EXERCISE GOAL:
Produce a copy of every line in the records that holds the string "scanning".
[Opening RECORD EXCERPTS section]
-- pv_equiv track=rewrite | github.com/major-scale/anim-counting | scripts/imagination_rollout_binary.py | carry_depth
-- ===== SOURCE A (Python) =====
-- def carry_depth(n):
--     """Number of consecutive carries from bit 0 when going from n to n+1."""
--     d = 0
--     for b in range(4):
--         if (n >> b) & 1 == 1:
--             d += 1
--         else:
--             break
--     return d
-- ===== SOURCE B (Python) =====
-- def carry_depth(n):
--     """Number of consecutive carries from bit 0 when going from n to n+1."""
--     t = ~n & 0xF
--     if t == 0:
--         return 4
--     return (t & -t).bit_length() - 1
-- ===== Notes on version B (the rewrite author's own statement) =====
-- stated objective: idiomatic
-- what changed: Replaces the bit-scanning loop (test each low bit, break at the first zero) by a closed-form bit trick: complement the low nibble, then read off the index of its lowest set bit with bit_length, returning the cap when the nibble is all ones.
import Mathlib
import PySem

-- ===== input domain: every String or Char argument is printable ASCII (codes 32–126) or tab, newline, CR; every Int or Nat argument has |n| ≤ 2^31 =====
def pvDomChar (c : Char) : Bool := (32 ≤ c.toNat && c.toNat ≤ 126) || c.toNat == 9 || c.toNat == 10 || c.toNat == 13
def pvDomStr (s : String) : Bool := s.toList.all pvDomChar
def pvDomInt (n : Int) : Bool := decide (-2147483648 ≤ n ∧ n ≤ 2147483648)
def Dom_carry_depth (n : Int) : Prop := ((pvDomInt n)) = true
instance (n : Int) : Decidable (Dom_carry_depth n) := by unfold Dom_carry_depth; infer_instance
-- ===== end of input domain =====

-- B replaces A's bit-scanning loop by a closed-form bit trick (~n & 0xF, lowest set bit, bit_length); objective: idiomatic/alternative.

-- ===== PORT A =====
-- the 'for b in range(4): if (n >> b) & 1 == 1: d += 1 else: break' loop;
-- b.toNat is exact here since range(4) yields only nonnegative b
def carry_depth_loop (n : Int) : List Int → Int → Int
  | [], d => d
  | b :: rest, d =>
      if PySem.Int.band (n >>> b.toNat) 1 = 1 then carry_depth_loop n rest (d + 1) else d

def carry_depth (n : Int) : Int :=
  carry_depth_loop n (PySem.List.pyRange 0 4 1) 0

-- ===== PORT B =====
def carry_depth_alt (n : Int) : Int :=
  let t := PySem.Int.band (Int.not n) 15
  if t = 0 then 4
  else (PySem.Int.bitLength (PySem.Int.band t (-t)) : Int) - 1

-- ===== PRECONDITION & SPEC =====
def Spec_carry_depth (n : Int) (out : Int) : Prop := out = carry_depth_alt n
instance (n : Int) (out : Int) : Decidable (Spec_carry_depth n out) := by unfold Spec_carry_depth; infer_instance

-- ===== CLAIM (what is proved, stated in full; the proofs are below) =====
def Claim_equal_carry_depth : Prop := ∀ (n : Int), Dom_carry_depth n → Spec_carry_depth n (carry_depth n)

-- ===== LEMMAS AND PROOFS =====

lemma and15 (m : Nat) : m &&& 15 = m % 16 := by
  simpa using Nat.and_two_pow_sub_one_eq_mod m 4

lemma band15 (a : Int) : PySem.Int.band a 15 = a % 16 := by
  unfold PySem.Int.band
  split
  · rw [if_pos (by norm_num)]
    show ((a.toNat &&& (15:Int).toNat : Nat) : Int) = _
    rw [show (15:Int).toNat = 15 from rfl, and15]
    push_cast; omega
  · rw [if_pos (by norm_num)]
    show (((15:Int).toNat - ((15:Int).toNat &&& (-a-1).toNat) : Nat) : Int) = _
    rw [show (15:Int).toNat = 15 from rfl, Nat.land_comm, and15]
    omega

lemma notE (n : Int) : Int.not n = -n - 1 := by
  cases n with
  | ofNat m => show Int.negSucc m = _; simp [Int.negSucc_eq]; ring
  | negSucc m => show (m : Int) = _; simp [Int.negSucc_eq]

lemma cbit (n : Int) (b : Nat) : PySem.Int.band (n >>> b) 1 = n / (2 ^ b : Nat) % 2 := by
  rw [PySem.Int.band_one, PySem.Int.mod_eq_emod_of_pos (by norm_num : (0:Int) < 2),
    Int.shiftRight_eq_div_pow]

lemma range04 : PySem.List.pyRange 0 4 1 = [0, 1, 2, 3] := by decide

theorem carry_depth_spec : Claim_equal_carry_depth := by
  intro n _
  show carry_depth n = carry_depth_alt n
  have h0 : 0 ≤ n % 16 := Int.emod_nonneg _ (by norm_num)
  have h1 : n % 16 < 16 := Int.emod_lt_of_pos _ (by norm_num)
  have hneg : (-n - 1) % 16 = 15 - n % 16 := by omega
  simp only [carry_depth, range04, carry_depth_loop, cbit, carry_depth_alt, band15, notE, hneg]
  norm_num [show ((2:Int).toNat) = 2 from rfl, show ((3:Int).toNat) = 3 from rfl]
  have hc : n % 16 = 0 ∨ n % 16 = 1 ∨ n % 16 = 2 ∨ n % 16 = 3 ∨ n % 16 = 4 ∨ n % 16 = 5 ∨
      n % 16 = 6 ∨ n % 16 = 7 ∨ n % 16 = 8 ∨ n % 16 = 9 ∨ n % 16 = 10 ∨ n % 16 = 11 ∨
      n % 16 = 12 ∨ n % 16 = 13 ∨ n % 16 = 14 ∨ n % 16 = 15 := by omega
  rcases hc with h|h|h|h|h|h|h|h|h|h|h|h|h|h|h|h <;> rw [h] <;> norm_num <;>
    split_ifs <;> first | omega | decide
[Closing RECORD EXCERPTS section]
ANSWER TO THIS PROBLEM:
-- what changed: Replaces the bit-scanning loop (test each low bit, break at the first zero) by a closed-form bit trick: complement the low nibble, then read off the index of its lowest set bit with bit_length, returning the cap when the nibble is all ones.
-- B replaces A's bit-scanning loop by a closed-form bit trick (~n & 0xF, lowest set bit, bit_length); objective: idiomatic/alternative.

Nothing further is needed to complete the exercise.